WHAT YOU WILL DO: Output nothing but the line containing "theorem split_pre_scene_py_spec : Claim_equal_split_pre_scene_py" and the lines after it through the end of the material below, each reproduced exactly.

PROVIDED DATA:
-- pv_equiv track=rewrite | github.com/copperdogma/cine-forge | src/cine_forge/export/screenplay.py | _split_pre_scene
-- ===== SOURCE A (Python) =====
-- def _split_pre_scene(text: str) -> tuple[list[str], list[str]]:
--     lines = text.splitlines()
--     title_lines = []
--     teaser_lines = []
--     script_started = False
--     markers = ["TEASER", "ACT ONE", "FADE IN", "EXT.", "INT."]
--
--     for line in lines:
--         if not script_started:
--             upper_line = line.strip().upper()
--             if any(m in upper_line for m in markers):
--                 script_started = True
--                 teaser_lines.append(line)
--             else:
--                 title_lines.append(line)
--         else:
--             teaser_lines.append(line)
--     return title_lines, teaser_lines
-- ===== SOURCE B (Python) =====
-- def _split_pre_scene(text: str) -> tuple[list[str], list[str]]:
--     lines = text.splitlines()
--     markers = ["TEASER", "ACT ONE", "FADE IN", "EXT.", "INT."]
--
--     def hit(line: str) -> bool:
--         u = line.strip().upper()
--         return any(m in u for m in markers)
--
--     i = next((k for k, line in enumerate(lines) if hit(line)), len(lines))
--     return lines[:i], lines[i:]
-- ===== Notes on version B (the rewrite author's own statement) =====
-- stated objective: simpler
-- what changed: Replaced the stateful loop with a script_started flag and per-line append dispatch by a find-first-marker-index scan followed by two slices (lines[:i], lines[i:]).
import Mathlib
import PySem

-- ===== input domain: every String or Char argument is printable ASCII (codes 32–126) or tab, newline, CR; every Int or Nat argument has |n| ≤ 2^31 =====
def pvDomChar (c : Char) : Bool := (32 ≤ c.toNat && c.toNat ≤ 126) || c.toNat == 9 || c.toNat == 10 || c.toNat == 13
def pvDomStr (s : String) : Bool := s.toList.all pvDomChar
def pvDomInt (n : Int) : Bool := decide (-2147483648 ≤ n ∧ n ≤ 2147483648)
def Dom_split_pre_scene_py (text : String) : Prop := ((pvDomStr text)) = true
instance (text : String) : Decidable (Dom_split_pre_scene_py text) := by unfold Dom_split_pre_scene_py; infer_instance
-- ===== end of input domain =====

-- B replaces A's stateful flag loop by a find-first-marker-index scan plus two slices (simpler decomposition).

-- the marker list and the per-line test 'any(m in line.strip().upper() for m in markers)', shared verbatim by both Pythons
def pvMarkers : List String := ["TEASER", "ACT ONE", "FADE IN", "EXT.", "INT."]
def pvHit (line : String) : Bool :=
  pvMarkers.any (fun m => PySem.Str.isIn m (PySem.Str.upper (PySem.Str.strip line)))

-- ===== PORT A =====
-- one pass carrying (title_lines, teaser_lines, script_started), exactly as A's for-loop
def splitStepA (st : List String × List String × Bool) (line : String) :
    List String × List String × Bool :=
  match st with
  | (title, teaser, started) =>
    if started then (title, teaser ++ [line], true)
    else if pvHit line then (title, teaser ++ [line], true)
    else (title ++ [line], teaser, false)

def split_pre_scene_py (text : String) : List String × List String :=
  let lines := PySem.Str.splitlines text
  let r := lines.foldl splitStepA ([], [], false)
  (r.1, r.2.1)

-- ===== PORT B =====
def split_pre_scene_py_alt (text : String) : List String × List String :=
  let lines := PySem.Str.splitlines text
  let i := lines.findIdx pvHit
  (lines.take i, lines.drop i)

-- ===== PRECONDITION & SPEC =====
def Spec_split_pre_scene_py (text : String) (out : List String × List String) : Prop := out = split_pre_scene_py_alt text
instance (text : String) (out : List String × List String) : Decidable (Spec_split_pre_scene_py text out) := by unfold Spec_split_pre_scene_py; infer_instance

-- ===== CLAIM (what is proved, stated in full; the proofs are below) =====
def Claim_equal_split_pre_scene_py : Prop := ∀ (text : String), Dom_split_pre_scene_py text → Spec_split_pre_scene_py text (split_pre_scene_py text)

-- ===== LEMMAS AND PROOFS =====
-- once script_started is true, every remaining line is appended to teaser_lines
theorem foldl_splitStepA_started (ls : List String) (t z : List String) :
    ls.foldl splitStepA (t, z, true) = (t, z ++ ls, true) := by
  induction ls generalizing z with
  | nil => simp
  | cons l ls ih => simp [List.foldl_cons, splitStepA, ih]

-- A's loop from the not-yet-started state splits at the first line satisfying pvHit
theorem foldl_splitStepA_false (ls : List String) (t z : List String) :
    ls.foldl splitStepA (t, z, false) =
      (t ++ ls.take (ls.findIdx pvHit), z ++ ls.drop (ls.findIdx pvHit), ls.any pvHit) := by
  induction ls generalizing t with
  | nil => simp
  | cons l ls ih =>
    by_cases h : pvHit l
    · simp [List.foldl_cons, splitStepA, h, List.findIdx_cons, foldl_splitStepA_started]
    · simp [List.foldl_cons, splitStepA, h, List.findIdx_cons, ih]

-- ===== VERDICT (by name: the statement is the Claim_ definition above) =====
theorem split_pre_scene_py_spec : Claim_equal_split_pre_scene_py := by
  intro text _
  unfold Spec_split_pre_scene_py split_pre_scene_py split_pre_scene_py_alt
  simp [foldl_splitStepA_false]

RESPONSE TO THE EXERCISE:
theorem split_pre_scene_py_spec : Claim_equal_split_pre_scene_py := by
  intro text _
  unfold Spec_split_pre_scene_py split_pre_scene_py split_pre_scene_py_alt
  simp [foldl_splitStepA_false]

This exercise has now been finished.